= Privilegium Sigismundi Augusti =

Legal provision in the 1561 Treaty of Vilnius

Privilegium Sigismundi Augusti was established on 28 November 1561 in the Treaty of Vilnius between the Polish King and Lithuanian Grand Duke Sigismund II Augustus and the last Landmeister in Livonia Gotthard Kettler, contractually negotiated and granted privilege, which sets the ratio of the Livland Estates Order on the Polish crown and sealed the end of the Teutonic Order and the Livonian Confederation.
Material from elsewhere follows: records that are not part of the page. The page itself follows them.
-- pv_equiv track=rewrite | github.com/dimkadiver-cpu/TRADING_BOT_TELEGRAM | src/parser/normalization.py | _derive_primary_intent
-- ===== SOURCE A (Python) =====
-- def _derive_primary_intent(intents: list[str]) -> str | None:
--     for intent in intents:
--         if isinstance(intent, str) and intent.startswith("NS_"):
--             return intent
--     for intent in intents:
--         if isinstance(intent, str) and intent.startswith("U_"):
--             return intent
--     for intent in intents:
--         if isinstance(intent, str) and intent.strip():
--             return intent
--     return None
-- ===== SOURCE B (Python) =====
-- def _derive_primary_intent(intents: list[str]) -> str | None:
--     first_u = None
--     first_nonempty = None
--     for intent in intents:
--         if not isinstance(intent, str):
--             continue
--         if intent.startswith("NS_"):
--             return intent
--         if first_u is None and intent.startswith("U_"):
--             first_u = intent
--         if first_nonempty is None and intent.strip():
--             first_nonempty = intent
--     return first_u if first_u is not None else first_nonempty
-- ===== Notes on version B (the rewrite author's own statement) =====
-- stated objective: simpler
-- what changed: Replaced A's three separate scans over the list by a single pass that returns an NS_ element immediately and tracks the first U_ element and first non-blank element in two slots, preferring the U_ slot at the end.
import Mathlib
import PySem

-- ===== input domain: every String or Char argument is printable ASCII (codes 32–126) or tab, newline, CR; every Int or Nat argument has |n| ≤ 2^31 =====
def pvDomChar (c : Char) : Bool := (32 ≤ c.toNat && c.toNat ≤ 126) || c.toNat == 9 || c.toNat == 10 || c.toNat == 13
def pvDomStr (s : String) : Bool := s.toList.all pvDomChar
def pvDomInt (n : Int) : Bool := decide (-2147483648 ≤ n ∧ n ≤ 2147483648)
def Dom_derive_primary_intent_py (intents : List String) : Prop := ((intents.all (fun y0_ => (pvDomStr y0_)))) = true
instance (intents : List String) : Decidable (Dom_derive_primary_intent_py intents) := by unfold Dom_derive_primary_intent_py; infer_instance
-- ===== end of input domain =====

-- B collapses A's three scans into one pass with two candidate slots; objective: simpler.


-- ===== PORT A =====
-- first loop: return first element starting with "NS_"
def pvScanNS : List String → Option String
  | [] => none
  | x :: xs => if PySem.Str.startswith x "NS_" then some x else pvScanNS xs

-- second loop: return first element starting with "U_"
def pvScanU : List String → Option String
  | [] => none
  | x :: xs => if PySem.Str.startswith x "U_" then some x else pvScanU xs

-- third loop: return first element whose strip() is truthy (non-empty)
def pvScanNE : List String → Option String
  | [] => none
  | x :: xs => if PySem.Str.strip x ≠ "" then some x else pvScanNE xs

def derive_primary_intent_py (intents : List String) : Option String :=
  match pvScanNS intents with
  | some i => some i
  | none =>
    match pvScanU intents with
    | some i => some i
    | none => pvScanNE intents

-- ===== PORT B =====
-- single pass: early return on "NS_", two write-once slots for first "U_" and first non-blank
def pvOnePass : List String → Option String → Option String → Option String
  | [], firstU, firstNE => match firstU with | some u => some u | none => firstNE
  | x :: xs, firstU, firstNE =>
    if PySem.Str.startswith x "NS_" then some x
    else
      pvOnePass xs
        (if firstU = none ∧ PySem.Str.startswith x "U_" then some x else firstU)
        (if firstNE = none ∧ PySem.Str.strip x ≠ "" then some x else firstNE)

def derive_primary_intent_py_alt (intents : List String) : Option String :=
  pvOnePass intents none none

-- ===== PRECONDITION & SPEC =====
def Spec_derive_primary_intent_py (intents : List String) (out : Option String) : Prop := out = derive_primary_intent_py_alt intents
instance (intents : List String) (out : Option String) : Decidable (Spec_derive_primary_intent_py intents out) := by unfold Spec_derive_primary_intent_py; infer_instance

-- ===== CLAIM (what is proved, stated in full; the proofs are below) =====
def Claim_equal_derive_primary_intent_py : Prop := ∀ (intents : List String), Dom_derive_primary_intent_py intents → Spec_derive_primary_intent_py intents (derive_primary_intent_py intents)

-- ===== LEMMAS AND PROOFS =====

-- invariant of B's single pass in terms of A's three scans and the two slots
theorem pvOnePass_eq (xs : List String) : ∀ (u ne : Option String),
    pvOnePass xs u ne =
      match pvScanNS xs with
      | some i => some i
      | none =>
        match (match u with | some v => some v | none => pvScanU xs) with
        | some i => some i
        | none => match ne with | some v => some v | none => pvScanNE xs := by
  induction xs with
  | nil => intro u ne; cases u <;> cases ne <;> simp [pvOnePass, pvScanNS, pvScanU, pvScanNE]
  | cons x xs ih =>
    intro u ne
    by_cases hNS : PySem.Chars.startswith x.toList ['N', 'S', '_'] = true
    · simp [pvOnePass, pvScanNS, hNS]
    · by_cases hU : PySem.Chars.startswith x.toList ['U', '_'] = true <;>
        by_cases hNE : PySem.Str.strip x = "" <;>
        cases u <;> cases ne <;>
        simp [pvOnePass, pvScanNS, pvScanU, pvScanNE, ih, hNS, hU, hNE]

-- ===== VERDICT (by name: the statement is the Claim_ definition above) =====
theorem derive_primary_intent_py_spec : Claim_equal_derive_primary_intent_py := by
  intro intents _
  unfold Spec_derive_primary_intent_py derive_primary_intent_py derive_primary_intent_py_alt
  rw [pvOnePass_eq]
For the Duchy of Courland and Semigallia the Pacta Subiectionis was additionally signed, which in addition to the privileges governed the relationship of the nobility to the duke, the Polish king and the Reichstag.

== The privileges ==
Gotthard Kettler was the last national champion of the Livonian Order. He subordinated himself to the remains of the Order and its vassals Poland-Lithuania. After negotiations with King Sigismund Augustus, he granted the Livonian nobility and Courland nobility special rights:
1. Guarantee of the Evangelical-Lutheran faith
2. Guarantee of the official German language
3. Guarantee of self-government ("German authorities", "German law")
4. Codification of (Livonian) land law
5. Assurances of the indigenous people (offices in Livonia and Courland only to locals).

The autonomy rights set in this form served the German upper class also with later changes of rule as basis for negotiations and retained essentially up to the year 1919 (Imperial Russian Baltic governorate Livland) their validity.

== Literature ==
- Burchard von Klot: Jost Clodt and the privilege Sigismundi Augusti. Harro Hirschheydt, Hanover 1977, ISBN 3-7777-0826-7 ( Contributions to the Baltic History , Vol. 6).